The teaser arrived this week, and according to the report, it is heavy on profanity, light on green. No alien worlds. No energy constructs. No Corps. What viewers get instead is a gravel-toned detective procedural set in the Midwest, full of car conversations and interpersonal friction, with a blink-and-miss-it glimpse of Hal Jordan‘s iconic ring as the only real signal that superheroes are involved at all.

Kyle Chandler plays Jordan, described in the announcement as the cocky veteran of the two leads. Aaron Pierre plays John Stewart, framed as the fearless counterpart. Both are among the most recognized Green Lanterns in DC Comics history. Neither, based on this teaser, appears to be doing much that would distinguish the series from prestige cable crime drama.

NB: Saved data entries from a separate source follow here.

theorem relabel_loop (m : Int → Int) (mxi : Int) :
    ∀ (ks : List Int) (uf rel : PySem.Dict Int Int), Good uf m → (∀ u ∈ ks, u ∈ uf.keys) →
    (ks.foldl (relStep mxi) (uf, rel)).2 =
    ks.foldl (fun rel u => if m u = mxi then rel.insert u (rel.items.length : Int) else rel) rel := by
  intro ks
  induction ks with
  | nil => intro uf rel _ _; rfl
  | cons u ks ih =>
    intro uf rel hg hsub
    have hu : u ∈ uf.keys := hsub u (by simp)
    obtain ⟨uf3, hf3, hk3, hg3⟩ := ufFind_call hg hu
    rw [List.foldl_cons, List.foldl_cons]
    have hstep : relStep mxi (uf, rel) u =
        (uf3, if m u = mxi then rel.insert u (rel.items.length : Int) else rel) := by
      simp only [relStep, hf3]
      by_cases hc : m u = mxi
      · rw [if_pos hc, if_pos hc]
      · rw [if_neg hc, if_neg hc]
    rw [hstep]
    by_cases hc : m u = mxi
    · rw [if_pos hc]
      exact ih uf3 _ hg3 (fun z hz => hk3 ▸ hsub z (by simp [hz]))
    · rw [if_neg hc]
      exact ih uf3 _ hg3 (fun z hz => hk3 ▸ hsub z (by simp [hz]))

theorem relabel_keys_nodup (m : Int → Int) (mxi : Int) :
    ∀ (ks : List Int) (rel : PySem.Dict Int Int), rel.keys.Nodup →
    (ks.foldl (fun rel u => if m u = mxi then rel.insert u (rel.items.length : Int) else rel) rel).keys.Nodup := by
  intro ks
  induction ks with
  | nil => intro rel h; exact h
  | cons u ks ih =>
    intro rel h
    rw [List.foldl_cons]
    by_cases hc : m u = mxi
    · rw [if_pos hc]
      exact ih _ (PySem.Dict.nodup_keys_insert _ _ _ h)
    · rw [if_neg hc]
      exact ih _ h

theorem build_inner (R : PySem.Dict Int Int) (lu : Int) (adj : List Int) :
    ∀ (gp : PySem.Dict Int (List Int)) (acc : List Int),
    adj.foldl (fun gp2 v => if R.contains v then gp2.modify lu [] (fun l => l ++ [R.getD v 0]) else gp2)
      (gp.insert lu acc)
    = gp.insert lu (acc ++ adj.filterMap (fun v => R.get? v)) := by
  induction adj with
  | nil => intro gp acc; simp
  | cons v adj ih =>
    intro gp acc
    rw [List.foldl_cons]
    cases hv : R.get? v with
    | none =>
      have hcon : R.contains v = false := by
        rw [PySem.Dict.contains_eq_isSome_get?, hv]; rfl
      rw [if_neg (by simp [hcon]), ih gp acc]
      simp [hv]
    | some lv =>
      have hcon : R.contains v = true := by
        rw [PySem.Dict.contains_eq_isSome_get?, hv]; rfl
      have hgd : R.getD v 0 = lv := PySem.Dict.getD_of_get?_eq_some _ 0 hv
      rw [if_pos hcon]
      have hmod : (gp.insert lu acc).modify lu [] (fun l => l ++ [R.getD v 0])
          = gp.insert lu (acc ++ [lv]) := by
        rw [hgd]
        have : ((gp.insert lu acc).modify lu [] (fun l => l ++ [lv]))
            = (gp.insert lu acc).insert lu (((gp.insert lu acc).getD lu []) ++ [lv]) := rfl
        rw [this, PySem.Dict.getD_insert_self, PySem.Dict.insert_insert_self]
      rw [hmod, ih gp (acc ++ [lv])]
      simp [hv]
theorem assemble (g : PySem.Dict Int (List Int)) (uf comp : PySem.Dict Int Int)
    (hkeys : uf.keys = comp.keys) (hnd : comp.keys.Nodup)
    (hg : Good uf (fun x => comp.getD x 0)) :
    lccCore g uf = lccAltCore g comp := by
  simp only [lccCore, lccAltCore]
  set m : Int → Int := fun x => comp.getD x 0 with hm
  obtain ⟨hck, hcg, hcv⟩ := count_loop m comp.keys uf PySem.Dict.empty hg
    (fun u hu => hkeys.symm ▸ hu)
  have hcounter : comp.keys.foldl (fun c u => c.insert (m u) (c.getD (m u) 0 + 1)) PySem.Dict.empty
      = PySem.Dict.counter (comp.keys.map m) := by
    rw [← PySem.Dict.foldl_insert_getD_add_one_eq_counter, List.foldl_map]
  have hitems : comp.items = comp.keys.map (fun k => (k, m k)) :=
    PySem.Dict.items_eq_map_keys comp hnd 0
  rw [hkeys, hcv]
  simp only [hitems, List.foldl_map]
  rw [hcounter]
  set C := PySem.Dict.counter (comp.keys.map m) with hC
  set mm := C.items.foldl (fun (mm : Int × Int) p => if p.2 > mm.1 then (p.2, p.1) else mm) (0, -1) with hmm
  set bb := C.items.foldl (fun (bb : Option Int × Int) p => if p.2 > bb.2 then (some p.1, p.2) else bb) (none, 0) with hbb
  have hMB : MB mm bb := max_loop C.items (0, -1) (none, 0) ⟨rfl, le_refl 0, Or.inl ⟨rfl, rfl⟩⟩
  -- A's relabel loop, stripped of the union-find state
  have hrel := relabel_loop m mm.2 comp.keys (comp.keys.foldl countStep (uf, PySem.Dict.empty)).1
    PySem.Dict.empty hcg (fun u hu => by rw [hck, hkeys]; exact hu)
  rw [hrel]
  -- the two relabel folds agree
  have hRR : comp.keys.foldl (fun rel u => if m u = mm.2 then rel.insert u (rel.items.length : Int) else rel) PySem.Dict.empty
      = comp.keys.foldl (fun rel (u : Int) => if some (m u) = bb.1 then rel.insert u (rel.items.length : Int) else rel) PySem.Dict.empty := by
    apply PySem.List.foldl_congr_mem
    intro acc u hu
    have hpos : 0 < mm.1 := by
      have hmem : m u ∈ comp.keys.map m := List.mem_map_of_mem hu
      have hCmem : m u ∈ PySem.Set.ofList (comp.keys.map m) :=
        (PySem.Set.mem_ofList _ _).2 hmem
      have hitemsne : C.items ≠ [] := by
        rw [hC, PySem.Dict.items_counter]
        intro h
        rw [List.map_eq_nil_iff] at h
        rw [h] at hCmem
        simp at hCmem
      obtain ⟨p0, rest, hsplit⟩ := List.exists_cons_of_ne_nil hitemsne
      have hp0 : 1 ≤ p0.2 := by
        have hp0mem : p0 ∈ C.items := by rw [hsplit]; simp
        rw [hC, PySem.Dict.items_counter] at hp0mem
        obtain ⟨k, hk, hkeq⟩ := List.mem_map.1 hp0mem
        have hkm : k ∈ comp.keys.map m := (PySem.Set.mem_ofList _ _).1 hk
        have hcnt : 0 < List.count k (comp.keys.map m) := List.count_pos_iff.2 hkm
        rw [← hkeq]
        simp only
        omega
      rw [hmm, hsplit, List.foldl_cons]
      have h1 : (1:Int) ≤ (if p0.2 > (0 : Int) then (p0.2, p0.1) else ((0 : Int), (-1 : Int))).1 := by
        rw [if_pos (by omega)]
        exact hp0
      calc (0:Int) < (if p0.2 > (0:Int) then (p0.2, p0.1) else ((0:Int), (-1:Int))).1 := by omega
        _ ≤ _ := max_mono rest _
    have hsome : bb.1 = some mm.2 := by
      rcases hMB.2.2 with ⟨_, h0⟩ | ⟨hs, _⟩
      · omega
      · exact hs
    rw [hsome]
    by_cases hc : m u = mm.2
    · rw [if_pos hc, if_pos (by rw [hc])]
    · rw [if_neg hc, if_neg (by simp [hc])]
  rw [← hRR]
  set R := comp.keys.foldl (fun rel u => if m u = mm.2 then rel.insert u (rel.items.length : Int) else rel) PySem.Dict.empty with hR
  have hndR : R.keys.Nodup := relabel_keys_nodup m mm.2 comp.keys PySem.Dict.empty PySem.Dict.nodup_keys_empty
  -- the two output folds agree
  have hout : R.items.foldl (buildStep g R) PySem.Dict.empty
      = R.items.foldl (fun o (p : Int × Int) =>
          match g.get? p.1 with
          | some adj => o.insert p.2 (adj.filterMap (fun v => R.get? v))
          | none => o) PySem.Dict.empty := by
    apply PySem.List.foldl_congr_mem
    intro gp p hp
    cases hgp : g.get? p.1 with
    | none =>
      have hcon : g.contains p.1 = false := by
        rw [PySem.Dict.contains_eq_isSome_get?, hgp]; rfl
      rw [buildStep, if_neg (by simp [hcon])]
    | some adj =>
      have hcon : g.contains p.1 = true := by
        rw [PySem.Dict.contains_eq_isSome_get?, hgp]; rfl
      have hgd : g.getD p.1 [] = adj := PySem.Dict.getD_of_get?_eq_some _ [] hgp
      have hpv : R.getD p.1 0 = p.2 := PySem.Dict.getD_of_mem_items _ hp hndR 0
      rw [buildStep, if_pos hcon]
      simp only [hgd, hpv]
      rw [build_inner R p.2 adj gp []]
      simp
  rw [hout]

A Writers’ Room Built for Drama, Not Space Opera

The pilot episode was written by Chris Mundy, Damon Lindelof, and Tom King, all three serving as series co-creators. That combination signals a specific creative direction — one oriented toward psychological weight and moral complexity rather than spectacle. The teaser backs that up completely.

The supporting cast is extensive: Kelly MacDonald, Garret Dillahunt, Poorna Jagannathan, Ulrich Thomsen, Jasmine Cephas Jones, Sherman Augustus, J. Alphonse Nicholson, Jason Ritter, Nathan Fillion, Chris Coy, and Paul Ben-Victor. That is a large ensemble for a show currently selling itself as two men arguing in a vehicle.

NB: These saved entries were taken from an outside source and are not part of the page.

-- pv_equiv track=rewrite | github.com/FancyLivin/AdventOfCodeChallenges | 2023/day_9/main.py | create_difference_pyramid
-- ===== SOURCE A (Python) =====
-- def create_difference_pyramid(line) -> list:
--     extrapolated = [[int(num) for num in (line.rstrip('\n').split())]]
--     while any(num != 0 for num in extrapolated[-1]):
--         mini_list = []
--         for index in range(len(extrapolated[-1]) - 1):
--             num_one = extrapolated[-1][index]
--             num_two = extrapolated[-1][index + 1]
--             difference = num_two - num_one
--             mini_list.append(difference)
--         extrapolated.append(mini_list)
--     return extrapolated
-- ===== SOURCE B (Python) =====
-- def create_difference_pyramid(line) -> list:
--     def pyramid(row):
--         if all(num == 0 for num in row):
--             return [row]
--         return [row] + pyramid([b - a for a, b in zip(row, row[1:])])
--     return pyramid([int(num) for num in line.rstrip('\n').split()])
-- ===== Notes on version B (the rewrite author's own statement) =====
-- stated objective: simpler
-- what changed: Replaces the while-loop that appends index-computed difference rows to a growing list with a recursive helper that prepends the current row to the pyramid of its zip-based adjacent-difference row.
import Mathlib
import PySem

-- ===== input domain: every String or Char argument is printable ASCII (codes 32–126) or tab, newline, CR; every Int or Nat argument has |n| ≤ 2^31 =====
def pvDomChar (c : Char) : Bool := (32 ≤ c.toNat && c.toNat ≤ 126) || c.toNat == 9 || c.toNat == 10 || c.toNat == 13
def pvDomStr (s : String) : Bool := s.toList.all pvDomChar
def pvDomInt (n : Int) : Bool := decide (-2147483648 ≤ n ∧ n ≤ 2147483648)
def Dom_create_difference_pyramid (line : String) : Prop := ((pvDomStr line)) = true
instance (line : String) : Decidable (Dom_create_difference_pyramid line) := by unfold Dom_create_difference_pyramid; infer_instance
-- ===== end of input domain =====

-- B replaces A's while-loop appending index-computed difference rows with a recursive helper
-- prepending the row to the pyramid of its zip-based adjacent-difference row (objective: simpler).

-- shared first step of both sources: strip trailing newline characters, then whitespace-split
-- (rstrip with an explicit chars argument is ported by hand: drop trailing newline characters; exact)
def pvTokens (line : String) : List String :=
  PySem.Str.split₀ (String.ofList ((line.toList.reverse.dropWhile (· == '\n')).reverse))

-- the int() list comprehension over the tokens; int() failure (ValueError) is excluded by Pre_,
-- so the default 0 is never observed on admitted inputs
def pvParse (line : String) : List Int :=
  (pvTokens line).map (fun num => (PySem.Int.ofStr? num).getD 0)

-- ===== PORT A =====
-- the inner for-loop over range(len(extrapolated[-1]) - 1) building mini_list
def diffRowA (last : List Int) : List Int :=
  (PySem.List.pyRange 0 (PySem.List.len last - 1)).foldl
    (fun mini_list index =>
      let num_one := PySem.List.pyGetD last index 0
      let num_two := PySem.List.pyGetD last (index + 1) 0
      let difference := num_two - num_one
      mini_list ++ [difference]) []

theorem diffRowA_eq_map (l : List Int) :
    diffRowA l = (List.range (l.length - 1)).map
      (fun (k : Nat) => PySem.List.pyGetD l ((k : Int) + 1) 0 - PySem.List.pyGetD l (k : Int) 0) := by
  have hsing : ∀ (g : Nat → Int) (xs : List Nat), (xs.flatMap fun a => [g a]) = xs.map g :=
    fun g xs => (List.map_eq_flatMap ..).symm
  simp only [diffRowA, PySem.List.pyRange_one, PySem.List.len, List.foldl_map,
    PySem.List.foldl_append_eq_flatMap, List.nil_append]
  rw [hsing]
  simp only [zero_add]
  rw [show ((l.length : Int) - 1 - 0).toNat = l.length - 1 by omega]

theorem length_diffRowA (l : List Int) : (diffRowA l).length = l.length - 1 := by
  simp [diffRowA_eq_map]

-- the while-loop; `last` tracks extrapolated[-1]
def loopA (extrapolated : List (List Int)) (last : List Int) : List (List Int) :=
  if last.any (fun num => num != 0) then
    let mini_list := diffRowA last
    loopA (extrapolated ++ [mini_list]) mini_list
  else extrapolated
termination_by last.length
decreasing_by
  rename_i h
  have hne : last ≠ [] := by rintro rfl; simp at h
  have := length_diffRowA last
  have : 0 < last.length := List.length_pos_iff.mpr hne
  omega

def create_difference_pyramid (line : String) : List (List Int) :=
  let row := pvParse line
  loopA [row] row

-- ===== PORT B =====
def pyramidB (row : List Int) : List (List Int) :=
  if row.all (fun num => num == 0) then [row]
  else row :: pyramidB ((row.zip (PySem.List.slice row (some 1))).map (fun p => p.2 - p.1))
termination_by row.length
decreasing_by
  rename_i h
  have hne : row ≠ [] := by rintro rfl; simp at h
  have h1 : PySem.List.slice row (some 1) = row.drop 1 := PySem.List.slice_from row (by norm_num)
  have : 0 < row.length := List.length_pos_iff.mpr hne
  simp [h1]
  omega

def create_difference_pyramid_alt (line : String) : List (List Int) :=
  pyramidB (pvParse line)

-- ===== PRECONDITION & SPEC =====
-- Pre_ excludes exactly the inputs on which Python's int() raises ValueError on some
-- whitespace-separated token of the newline-stripped line (both A and B raise there).
def Pre_create_difference_pyramid (line : String) : Prop :=
  ((pvTokens line).all (fun t => (PySem.Int.ofStr? t).isSome)) = true
instance (line : String) : Decidable (Pre_create_difference_pyramid line) := by
  unfold Pre_create_difference_pyramid; infer_instance

def pvWitness_create_difference_pyramid : String := "0 3 6 9 12 15"

def Spec_create_difference_pyramid (line : String) (out : List (List Int)) : Prop := out = create_difference_pyramid_alt line
instance (line : String) (out : List (List Int)) : Decidable (Spec_create_difference_pyramid line out) := by unfold Spec_create_difference_pyramid; infer_instance

-- ===== CLAIM (what is proved, stated in full; the proofs are below) =====
def Claim_equal_create_difference_pyramid : Prop := ∀ (line : String), Dom_create_difference_pyramid line → Pre_create_difference_pyramid line → Spec_create_difference_pyramid line (create_difference_pyramid line)

-- ===== LEMMAS AND PROOFS =====

-- A's index-built difference row equals B's zip-built difference row
theorem diffRow_eq (l : List Int) :
    diffRowA l = (l.zip (PySem.List.slice l (some 1))).map (fun p => p.2 - p.1) := by
  rw [PySem.List.slice_from l (by norm_num : (0:Int) <= 1), diffRowA_eq_map]
  apply List.ext_getElem
  · simp
  · intro i h1 h2
    have hi : i < l.length - 1 := by simpa using h1
    simp only [List.getElem_map, List.getElem_range, List.getElem_zip, List.getElem_drop]
    rw [PySem.List.pyGetD_eq_getElem l 0 (by positivity) (by omega),
        PySem.List.pyGetD_eq_getElem l 0 (by positivity) (by omega)]
    congr 1 <;> congr 1 <;> omega

theorem loopA_eq (n : ℕ) (r : List Int) (hn : r.length = n) (acc : List (List Int)) :
    loopA (acc ++ [r]) r = acc ++ pyramidB r := by
  induction n using Nat.strong_induction_on generalizing r acc with
  | _ n ih =>
    rw [loopA, pyramidB]
    by_cases h : r.any (fun num => num != 0)
    · have hall : (r.all (fun num => num == 0)) = false := by
        simpa [List.all_eq_not_any_not] using h
      have hne : r ≠ [] := by rintro rfl; simp at h
      rw [if_pos h, if_neg (by simp [hall])]
      have hlen : (diffRowA r).length < n := by
        have := length_diffRowA r
        have : 0 < r.length := List.length_pos_iff.mpr hne
        omega
      show loopA ((acc ++ [r]) ++ [diffRowA r]) (diffRowA r) = acc ++ r :: pyramidB _
      rw [ih _ hlen _ rfl, diffRow_eq]
      simp
    · have hall : (r.all (fun num => num == 0)) = true := by
        simpa [List.all_eq_not_any_not] using h
      rw [if_neg h, if_pos hall]

-- ===== VERDICT (by name: the statement is the Claim_ definition above) =====
theorem create_difference_pyramid_spec : Claim_equal_create_difference_pyramid := by
  intro line _ _
  unfold Spec_create_difference_pyramid create_difference_pyramid create_difference_pyramid_alt
  simpa using loopA_eq (pvParse line).length (pvParse line) rfl []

The tone, the report says, reads closer to a Yellowstone spinoff than anything produced under the DC Studios banner by James Gunn. The adult language and mature themes also mean the series is a hard no for younger fans who might have come looking for the family-friendly Green Lantern content that has existed elsewhere in DC‘s animated output.

What It Costs to Watch

Lanterns is scheduled for an August release on HBO Max. Subscription tiers run from $10.99 per month for the ad-supported basic plan, $18.49 per month for the ad-free standard tier, and $22.99 per month for the 4K premium option. Annual plans are also available at $109.99, $184.99, and $229.99 respectively.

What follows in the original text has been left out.